BEGIN Records to use

-- pv_equiv track=rewrite | github.com/chrisbcarl/chriscarl.tools.calculators | calculators/discrete.py | create_truth_value_arrays
-- ===== SOURCE A (Python) =====
-- from collections import OrderedDict
-- from typing import List, Dict, Optional, Tuple
--
-- T_TRUTH_TABLE = Dict[str, List[Optional[bool]]]
--
-- def create_truth_value_arrays(propositions):
--     # type: (List[str]) -> Tuple[T_TRUTH_TABLE, int]
--     power = len(propositions)
--     total_truth_values = 2**power
--     truth_table: T_TRUTH_TABLE = OrderedDict()  # with the final expression added on last.
--     for p, prop in enumerate(propositions):
--         truth_table[prop] = []
--         ts_or_fs = 2**(power - p - 1)
--         oscs = list(range(2**(p + 1)))
--         for osc in oscs:
--             if osc % 2 == 0:
--                 truth_table[prop].extend([True] * ts_or_fs)
--             else:
--                 truth_table[prop].extend([False] * ts_or_fs)
--     return truth_table, total_truth_values
-- ===== SOURCE B (Python) =====
-- from collections import OrderedDict
--
--
-- def create_truth_value_arrays(propositions):
--     # Row-major: materialise all rows in one pass over row indices (each cell is a bit of the
--     # row index), then wire column p to proposition p.
--     power = len(propositions)
--     total_truth_values = 2 ** power
--     rows = [[(i >> (power - p - 1)) & 1 == 0 for p in range(power)] for i in range(total_truth_values)]
--     truth_table = OrderedDict()
--     for p, prop in enumerate(propositions):
--         truth_table[prop] = [row[p] for row in rows]
--     return truth_table, total_truth_values
-- ===== Notes on version B (the rewrite author's own statement) =====
-- stated objective: alternative
-- what changed: B builds the table row-major in a single pass over row indices, computing each cell from a bit of the row index ((i >> (power-p-1)) & 1 == 0), then wires column p to proposition p, instead of A's column-by-column extension of alternating True/False runs.
import Mathlib
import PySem

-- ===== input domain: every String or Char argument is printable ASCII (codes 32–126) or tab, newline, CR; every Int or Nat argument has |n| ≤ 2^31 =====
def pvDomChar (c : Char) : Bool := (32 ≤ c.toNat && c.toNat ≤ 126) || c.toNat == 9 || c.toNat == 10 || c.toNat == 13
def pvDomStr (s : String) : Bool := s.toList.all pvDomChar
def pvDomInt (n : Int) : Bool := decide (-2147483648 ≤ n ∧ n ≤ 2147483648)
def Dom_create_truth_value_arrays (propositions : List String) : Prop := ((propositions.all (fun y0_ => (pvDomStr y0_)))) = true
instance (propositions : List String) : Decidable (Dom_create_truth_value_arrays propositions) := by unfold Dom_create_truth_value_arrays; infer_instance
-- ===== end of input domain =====

-- B builds the truth table row-major (one pass over row indices, each cell computed from a
-- bit of the index) instead of A's column-by-column extension of alternating runs.


-- ===== PORT A =====
-- [True] * ts_or_fs / [False] * ts_or_fs chosen by osc % 2 == 0 (osc ≥ 0, so Nat % is exact)
def pvBlockA (ts_or_fs : Nat) (osc : Nat) : List (Option Bool) :=
  if osc % 2 == 0 then List.replicate ts_or_fs (some true) else List.replicate ts_or_fs (some false)

-- body of A's outer loop for one (prop, p) pair (indices from enumerate are ≥ 0: Nat)
def pvStepA (power : Nat) (d : PySem.Dict String (List (Option Bool))) (x : String × Nat) :
    PySem.Dict String (List (Option Bool)) :=
  let d := d.insert x.1 []
  let ts_or_fs := 2 ^ (power - x.2 - 1)
  let oscs := List.range (2 ^ (x.2 + 1))     -- list(range(2**(p+1))): nonnegative, List.range is exact
  oscs.foldl (fun d osc => d.modify x.1 [] (fun l => l ++ pvBlockA ts_or_fs osc)) d

def create_truth_value_arrays (propositions : List String) : (List (String × List (Option Bool))) × Int :=
  let power := propositions.length
  let total_truth_values : Int := 2 ^ power
  let truth_table := propositions.zipIdx.foldl (pvStepA power) PySem.Dict.empty   -- enumerate(propositions)
  (truth_table.items, total_truth_values)

-- ===== PORT B =====
-- (i >> (power - p - 1)) & 1 == 0 — all quantities nonnegative, so Nat shift/and are exact
def pvCellB (power p i : Nat) : Option Bool :=
  some ((i >>> (power - p - 1)) &&& 1 == 0)

def create_truth_value_arrays_alt (propositions : List String) : (List (String × List (Option Bool))) × Int :=
  let power := propositions.length
  let total_truth_values : Int := 2 ^ power
  -- rows = [[cell for p in range(power)] for i in range(total)]; ranges are nonnegative, List.range is exact
  let rows := (List.range (2 ^ power)).map (fun i => (List.range power).map (fun p => pvCellB power p i))
  -- row[p]: p < power = row length always, so the getD default is never read
  let truth_table := propositions.zipIdx.foldl
    (fun d x => d.insert x.1 (rows.map (fun row => row.getD x.2 (some false)))) PySem.Dict.empty   -- enumerate(propositions)
  (truth_table.items, total_truth_values)

-- ===== PRECONDITION & SPEC =====
def Spec_create_truth_value_arrays (propositions : List String) (out : (List (String × List (Option Bool))) × Int) : Prop := out = create_truth_value_arrays_alt propositions
instance (propositions : List String) (out : (List (String × List (Option Bool))) × Int) : Decidable (Spec_create_truth_value_arrays propositions out) := by unfold Spec_create_truth_value_arrays; infer_instance

-- ===== CLAIM (what is proved, stated in full; the proofs are below) =====
def Claim_equal_create_truth_value_arrays : Prop := ∀ (propositions : List String), Dom_create_truth_value_arrays propositions → Spec_create_truth_value_arrays propositions (create_truth_value_arrays propositions)

-- ===== LEMMAS AND PROOFS =====

-- the truth-value column of proposition p, as B computes it
def pvColB (power p : Nat) : List (Option Bool) :=
  (List.range (2 ^ power)).map (pvCellB power p)

-- flatMap of constant blocks is a division-indexed map
lemma pv_flatMap_replicate (g : Nat → Option Bool) (a b : Nat) (hb : 0 < b) :
    (List.range a).flatMap (fun q => List.replicate b (g q)) =
      (List.range (a * b)).map (fun k => g (k / b)) := by
  induction a with
  | zero => simp
  | succ n ih =>
      rw [List.range_succ, Nat.succ_mul, List.range_add]
      simp only [List.flatMap_append, ih, List.map_append, List.map_map]
      congr 1
      have : List.map ((fun k => g (k / b)) ∘ fun x => n * b + x) (List.range b)
          = List.replicate b (g n) := by
        rw [List.eq_replicate_iff]
        refine ⟨by simp, ?_⟩
        intro v hv
        simp only [List.mem_map, List.mem_range, Function.comp] at hv
        obtain ⟨r, hr, rfl⟩ := hv
        have : (n * b + r) / b = n := by
          rw [Nat.mul_comm, Nat.mul_add_div hb, Nat.div_eq_of_lt hr]; omega
        rw [this]
      rw [this]; simp

-- A's column equals B's column, for p < power
lemma pv_colA_eq_colB (power p : Nat) (hp : p < power) :
    (List.range (2 ^ (p + 1))).flatMap (pvBlockA (2 ^ (power - p - 1))) = pvColB power p := by
  have hblock : pvBlockA (2 ^ (power - p - 1)) =
      fun osc => List.replicate (2 ^ (power - p - 1)) (some (osc % 2 == 0)) := by
    funext osc
    by_cases h : osc % 2 == 0 <;> simp [pvBlockA, h]
  rw [hblock, pv_flatMap_replicate _ _ _ (by positivity),
    show 2 ^ (p + 1) * 2 ^ (power - p - 1) = 2 ^ power by
      rw [← pow_add]; congr 1; omega]
  unfold pvColB pvCellB
  apply List.map_congr_left
  intro k _
  rw [Nat.shiftRight_eq_div_pow, Nat.and_one_is_mod]

-- Dict.modify at a present key is an insert (PySem.Dict.modify is defined that way)
lemma pv_modify_eq_insert (d : PySem.Dict String (List (Option Bool))) (k : String)
    (d0 : List (Option Bool)) (f : List (Option Bool) → List (Option Bool)) :
    d.modify k d0 f = d.insert k (f (d.getD k d0)) := rfl

-- A's run of modifies at one key collapses to a single insert of the accumulated column
lemma pv_modify_chain (l : List Nat) (d : PySem.Dict String (List (Option Bool))) (k : String)
    (ts : Nat) (v : List (Option Bool)) :
    l.foldl (fun d osc => d.modify k [] (fun w => w ++ pvBlockA ts osc)) (d.insert k v) =
      d.insert k (v ++ l.flatMap (pvBlockA ts)) := by
  induction l generalizing v with
  | nil => simp
  | cons x xs ih =>
      simp only [List.foldl_cons, List.flatMap_cons]
      rw [pv_modify_eq_insert, PySem.Dict.getD_insert_self, PySem.Dict.insert_insert_self,
        ih, List.append_assoc]

-- A's loop body for one (prop, p) is one insert of A's whole column
lemma pv_stepA_insert (power : Nat) (d : PySem.Dict String (List (Option Bool)))
    (x : String × Nat) :
    pvStepA power d x =
      d.insert x.1 ((List.range (2 ^ (x.2 + 1))).flatMap (pvBlockA (2 ^ (power - x.2 - 1)))) := by
  unfold pvStepA
  rw [pv_modify_chain]
  simp

-- reading column p out of B's row-major table gives B's column, for p < power
lemma pv_rowsB_getD (power p : Nat) (hp : p < power) :
    ((List.range (2 ^ power)).map (fun i => (List.range power).map (fun q => pvCellB power q i))).map
      (fun row => row.getD p (some false)) = pvColB power p := by
  unfold pvColB
  rw [List.map_map]
  apply List.map_congr_left
  intro i _
  simp only [Function.comp]
  rw [List.getD_eq_getElem _ _ (by simpa using hp)]
  simp

-- ===== VERDICT (by name: the statement is the Claim_ definition above) =====
theorem create_truth_value_arrays_spec : Claim_equal_create_truth_value_arrays := by
  intro props _
  unfold Spec_create_truth_value_arrays create_truth_value_arrays create_truth_value_arrays_alt
  dsimp only
  simp only [Prod.mk.injEq, and_true]
  congr 1
  apply PySem.List.foldl_congr_mem
  intro acc x hx
  obtain ⟨s, p⟩ := x
  have hp : p < props.length := ((List.mem_zipIdx hx).2.1).trans_eq (by omega)
  rw [pv_stepA_insert, pv_colA_eq_colB _ _ hp, ← pv_rowsB_getD _ _ hp]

END Records to use

How to complete this task → Word for word, restate the lines of the listing above starting at the line with "total_truth_values = 2**power" and ending at the line with "row in rows]", and nothing outside them.

Output below →
--     total_truth_values = 2**power
--     truth_table: T_TRUTH_TABLE = OrderedDict()  # with the final expression added on last.
--     for p, prop in enumerate(propositions):
--         truth_table[prop] = []
--         ts_or_fs = 2**(power - p - 1)
--         oscs = list(range(2**(p + 1)))
--         for osc in oscs:
--             if osc % 2 == 0:
--                 truth_table[prop].extend([True] * ts_or_fs)
--             else:
--                 truth_table[prop].extend([False] * ts_or_fs)
--     return truth_table, total_truth_values
-- ===== SOURCE B (Python) =====
-- from collections import OrderedDict
--
--
-- def create_truth_value_arrays(propositions):
--     # Row-major: materialise all rows in one pass over row indices (each cell is a bit of the
--     # row index), then wire column p to proposition p.
--     power = len(propositions)
--     total_truth_values = 2 ** power
--     rows = [[(i >> (power - p - 1)) & 1 == 0 for p in range(power)] for i in range(total_truth_values)]
--     truth_table = OrderedDict()
--     for p, prop in enumerate(propositions):
--         truth_table[prop] = [row[p] for row in rows]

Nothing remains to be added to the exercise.